* AIM OF THE EXERCISE:
Where in the data does the word "first" appear? Find those lines and copy them.

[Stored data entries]
:::

-- pv_equiv track=rewrite | github.com/dathuynh1108/address-parser | main.py | _remove_once_by_tokens
-- ===== SOURCE A (Python) =====
-- from collections import Counter, defaultdict
-- from typing import Dict, List, Optional, Pattern, Sequence, Set, Tuple
--
-- def _remove_once_by_tokens(query_std: str, pattern_std: str) -> str:
--     if not query_std or not pattern_std:
--         return query_std
--     q_tokens = query_std.split()
--     need = Counter(pattern_std.split())
--     if not need:
--         return query_std
--     out: List[str] = []
--     for token in q_tokens:
--         if need[token] > 0:
--             need[token] -= 1
--         else:
--             out.append(token)
--     return " ".join(out)
-- ===== SOURCE B (Python) =====
-- def _remove_once_by_tokens(query_std: str, pattern_std: str) -> str:
--     if not query_std or not pattern_std:
--         return query_std
--     q_tokens = query_std.split()
--     p_tokens = pattern_std.split()
--     if not p_tokens:
--         return query_std
--     for tok in p_tokens:
--         try:
--             q_tokens.remove(tok)
--         except ValueError:
--             pass
--     return " ".join(q_tokens)
-- ===== Notes on version B (the rewrite author's own statement) =====
-- stated objective: simpler
-- what changed: Instead of scanning the query with a Counter budget, B loops over the pattern tokens and deletes each one's first occurrence from the query token list with list.remove, which yields the same kept tokens in the same order.
import Mathlib
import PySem

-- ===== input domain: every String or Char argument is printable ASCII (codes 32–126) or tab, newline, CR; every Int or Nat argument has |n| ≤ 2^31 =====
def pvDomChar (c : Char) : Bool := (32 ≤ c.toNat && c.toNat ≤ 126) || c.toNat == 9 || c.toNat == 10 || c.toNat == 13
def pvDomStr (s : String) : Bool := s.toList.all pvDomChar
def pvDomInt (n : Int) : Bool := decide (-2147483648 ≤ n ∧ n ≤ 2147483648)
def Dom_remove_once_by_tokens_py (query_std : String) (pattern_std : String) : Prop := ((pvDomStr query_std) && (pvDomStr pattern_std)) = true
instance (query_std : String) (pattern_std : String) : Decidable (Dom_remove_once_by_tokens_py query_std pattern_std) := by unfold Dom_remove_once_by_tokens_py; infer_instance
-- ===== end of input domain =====

-- B removes each pattern token's first occurrence from the query token list (list.remove per
-- pattern token) instead of scanning the query against a Counter budget: simpler, same output.

-- ===== PORT A =====
def remove_once_by_tokens_py (query_std : String) (pattern_std : String) : String :=
  if query_std = "" ∨ pattern_std = "" then query_std
  else
    let q_tokens := PySem.Str.split₀ query_std
    let need := PySem.Dict.counter (PySem.Str.split₀ pattern_std)
    if need.items = [] then query_std
    else
      let out := q_tokens.foldl
        (fun (s : PySem.Dict String Int × List String) token =>
          if s.1.getD token 0 > 0 then (s.1.insert token (s.1.getD token 0 - 1), s.2)
          else (s.1, s.2 ++ [token]))
        (need, ([] : List String))
      PySem.Str.join " " out.2

-- ===== PORT B =====
def remove_once_by_tokens_py_alt (query_std : String) (pattern_std : String) : String :=
  if query_std = "" ∨ pattern_std = "" then query_std
  else
    let q_tokens := PySem.Str.split₀ query_std
    let p_tokens := PySem.Str.split₀ pattern_std
    if p_tokens = [] then query_std
    else
      PySem.Str.join " "
        (p_tokens.foldl (fun q tok => (PySem.List.remove? q tok).getD q) q_tokens)

-- ===== PRECONDITION & SPEC =====
def Spec_remove_once_by_tokens_py (query_std : String) (pattern_std : String) (out : String) : Prop := out = remove_once_by_tokens_py_alt query_std pattern_std
instance (query_std : String) (pattern_std : String) (out : String) : Decidable (Spec_remove_once_by_tokens_py query_std pattern_std out) := by unfold Spec_remove_once_by_tokens_py; infer_instance

-- ===== CLAIM (what is proved, stated in full; the proofs are below) =====
def Claim_equal_remove_once_by_tokens_py : Prop := ∀ (query_std : String) (pattern_std : String), Dom_remove_once_by_tokens_py query_std pattern_std → Spec_remove_once_by_tokens_py query_std pattern_std (remove_once_by_tokens_py query_std pattern_std)

-- ===== LEMMAS AND PROOFS =====

/-- Pure model of A's query scan: `need` is the remaining removal budget per token. -/
def modelA (need : String → Int) : List String → List String
  | [] => []
  | t :: ts =>
      if need t > 0 then modelA (fun x => if x = t then need t - 1 else need x) ts
      else t :: modelA need ts

lemma foldA_snd (qt : List String) (d : PySem.Dict String Int) (out : List String) :
    (qt.foldl
      (fun (s : PySem.Dict String Int × List String) token =>
        if s.1.getD token 0 > 0 then (s.1.insert token (s.1.getD token 0 - 1), s.2)
        else (s.1, s.2 ++ [token]))
      (d, out)).2
    = out ++ modelA (fun x => d.getD x 0) qt := by
  induction qt generalizing d out with
  | nil => simp [modelA]
  | cons t ts ih =>
    simp only [List.foldl_cons, modelA]
    by_cases h : d.getD t 0 > 0
    · simp only [h, if_true]
      rw [ih]
      congr 1
      congr 1
      funext x
      rw [PySem.Dict.getD_insert]
    · simp only [h, if_false]
      rw [ih]
      simp

lemma modelA_congr {f g : String → Int} (h : ∀ x, f x = g x) (q : List String) :
    modelA f q = modelA g q := by
  have : f = g := funext h
  rw [this]

lemma modelA_zero (q : List String) : modelA (fun _ => (0 : Int)) q = q := by
  induction q with
  | nil => rfl
  | cons t ts ih => simp [modelA, ih]

lemma modelA_step (t : String) (q : List String) :
    ∀ (need : String → Int), 0 ≤ need t →
      modelA (fun x => if x = t then need x + 1 else need x) q
        = modelA need ((PySem.List.remove? q t).getD q) := by
  induction q with
  | nil => intro need _; simp [PySem.List.remove?, modelA]
  | cons h q' ih =>
    intro need hnt
    by_cases heq : h = t
    · subst heq
      rw [PySem.List.remove?_cons_self]
      have hpos : need h + 1 > 0 := by omega
      simp only [modelA, Option.getD_some, if_true, hpos]
      exact modelA_congr (fun x => by by_cases hx : x = h <;> simp [hx]) q'
    · rw [PySem.List.remove?_cons_of_ne q' heq]
      have hrest : ((PySem.List.remove? q' t).map (h :: ·)).getD (h :: q')
          = h :: (PySem.List.remove? q' t).getD q' := by
        cases PySem.List.remove? q' t <;> rfl
      rw [hrest]
      simp only [modelA, if_neg heq]
      by_cases hh : need h > 0
      · rw [if_pos hh, if_pos hh]
        have := ih (fun x => if x = h then need h - 1 else need x) (by simp only [if_neg (Ne.symm heq)]; omega)
        rw [← this]
        exact modelA_congr (fun x => by
          by_cases hx : x = t
          · subst hx; simp [if_neg (Ne.symm heq)]
          · by_cases hxh : x = h
            · simp [hxh, heq]
            · simp [hx, hxh]) q'
      · rw [if_neg hh, if_neg hh]
        rw [ih need hnt]

lemma modelA_count (pt : List String) :
    ∀ (q : List String),
      modelA (fun x => (pt.count x : Int)) q
        = pt.foldl (fun q tok => (PySem.List.remove? q tok).getD q) q := by
  induction pt with
  | nil => intro q; simpa using modelA_zero q
  | cons t pt' ih =>
    intro q
    simp only [List.foldl_cons]
    rw [← ih ((PySem.List.remove? q t).getD q)]
    rw [← modelA_step t q (fun x => (pt'.count x : Int)) (by exact Int.natCast_nonneg _)]
    exact modelA_congr (fun x => by
      by_cases hx : x = t
      · subst hx; simp
      · simp [hx, Ne.symm (a := x) (b := t) hx]) q

lemma counter_items_nil_iff (pt : List String) :
    (PySem.Dict.counter pt).items = [] ↔ pt = [] := by
  cases pt with
  | nil => simp [PySem.Dict.counter, PySem.Dict.empty]
  | cons h tl =>
    constructor
    · intro hit
      have hk : h ∈ (PySem.Dict.counter (h :: tl)).keys := by
        rw [PySem.Dict.keys_counter]
        have : h ∈ (h :: tl) := List.mem_cons_self ..
        exact (PySem.Set.mem_ofList _ _).mpr this
      simp only [PySem.Dict.keys, hit] at hk
      simp at hk
    · intro h; simp at h

-- ===== VERDICT (by name: the statement is the Claim_ definition above) =====
theorem remove_once_by_tokens_py_spec : Claim_equal_remove_once_by_tokens_py := by
  intro q p _
  show remove_once_by_tokens_py q p = remove_once_by_tokens_py_alt q p
  unfold remove_once_by_tokens_py remove_once_by_tokens_py_alt
  by_cases hqp : q = "" ∨ p = ""
  · simp [hqp]
  · simp only [if_neg hqp]
    by_cases hpt : PySem.Str.split₀ p = []
    · rw [if_pos ((counter_items_nil_iff _).mpr hpt), if_pos hpt]
    · rw [if_neg (fun h => hpt ((counter_items_nil_iff _).mp h)), if_neg hpt]
      congr 1
      rw [foldA_snd, List.nil_append]
      rw [modelA_congr (fun x => PySem.Dict.getD_counter _ _) _]
      exact modelA_count _ _
-- pv_equiv track=rewrite | github.com/sunako110/Daily-Interview-Questions | day64.py | chainedWords
-- ===== SOURCE A (Python) =====
-- from collections import defaultdict
--
-- def chainedWords(words):
--     # Fill this in.
--     adj = defaultdict(list)
--     visited = defaultdict()
--     inp = defaultdict(int)
--     start = words[0][0]
--     for w in words:
--         adj[w[0]].append(w[-1])
--         visited[w[0]] = False
--         inp[w[-1]] += 1
--
--     return isEulerianCycle(start, visited, adj, inp)
--
-- def isEulerianCycle(start, visited, adj, inp):
--
--     # Do DFS traversal starting from first non zero degree vertex.
--     DFSUtil(start, visited, adj)
--
--     # If DFS traversal doesn't visit all vertices, then return false.
--     for i in adj.keys():
--         if len(adj[i]) > 0 and visited[i] == False:
--             return False
--         # Check if in degree and out degree of every vertex is same
--         if len(adj[i]) != inp[i]:
--             return False
--
--     # Create a reversed graph
--     new_adj, new_inp, new_visited = getTranspose(adj)
--
--     # Mark all the vertices as not visited (For second DFS)
--
--     # Do DFS for reversed graph starting from first vertex.
--     # Staring Vertex must be same starting point of first DFS
--     DFSUtil(list(new_adj.keys())[0], new_visited, new_adj)
--
--     # If all vertices are not visited in second DFS, then
--     # return false
--     for i in new_adj.keys():
--         if len(new_adj[i]) > 0 and new_visited[i] == False:
--             return False
--         # Check if in degree and out degree of every vertex is same
--         if len(new_adj[i]) != new_inp[i]:
--             return False
--
--
--     return True
--
-- def DFSUtil(v, visited, adj):
--
--     # Mark the current node as visited and print it
--     visited[v] = True
--
--     # Recur for all the vertices adjacent to this vertex
--     for i in range(len(adj[v])):
--         if not visited[adj[v][i]]:
--             DFSUtil(adj[v][i], visited, adj)
--
-- def getTranspose(adj):
--     new_adj = defaultdict(list)
--     inp = defaultdict(int)
--     visited = defaultdict()
--     for v in adj.keys():
--         # Recur for all the vertices adjacent to this vertex
--         for i in range(len(adj[v])):
--             new_adj[adj[v][i]].append(v)
--             visited[adj[v][i]] = False
--             inp[v] += 1
--     return new_adj, inp, visited
-- ===== SOURCE B (Python) =====
-- def chainedWords(words):
--     start = words[0][0]
--     rstart = words[0][-1]
--     adj, visited, inp = {}, {}, {}
--     for w in words:
--         adj.setdefault(w[0], []).append(w[-1])
--         visited[w[0]] = False
--         inp[w[-1]] = inp.get(w[-1], 0) + 1
--
--     def sweep(graph, seen, v0):
--         # iterative DFS with an explicit stack instead of recursion
--         # (seen[v] raises KeyError for a letter that is never a graph vertex, as in DFSUtil)
--         stack = [v0]
--         while stack:
--             v = stack.pop()
--             if not seen[v]:
--                 seen[v] = True
--                 stack.extend(graph[v])
--
--     def balanced(graph, seen, indeg):
--         return all(seen[v] and len(outs) == indeg.get(v, 0)
--                    for v, outs in graph.items())
--
--     sweep(adj, visited, start)
--     if not balanced(adj, visited, inp):
--         return False
--
--     radj, rvisited, rinp = {}, {}, {}
--     for v, outs in adj.items():
--         for n in outs:
--             radj.setdefault(n, []).append(v)
--             rvisited[n] = False
--             rinp[v] = rinp.get(v, 0) + 1
--
--     sweep(radj, rvisited, rstart)
--     return balanced(radj, rvisited, rinp)
-- ===== Notes on version B (the rewrite author's own statement) =====
-- stated objective: alternative
-- what changed: The recursive DFSUtil is replaced by an explicit-stack iterative DFS, the helper functions are inlined into one function, the defaultdicts become plain dicts, and the two early-return check loops become a single all(...) degree-and-visited check reused for both phases.
import Mathlib
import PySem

:::

* THE ANSWER:
-- what changed: Instead of scanning the query with a Counter budget, B loops over the pattern tokens and deletes each one's first occurrence from the query token list with list.remove, which yields the same kept tokens in the same order.
-- B removes each pattern token's first occurrence from the query token list (list.remove per
--     # Do DFS traversal starting from first non zero degree vertex.
--     # Do DFS for reversed graph starting from first vertex.
--     # Staring Vertex must be same starting point of first DFS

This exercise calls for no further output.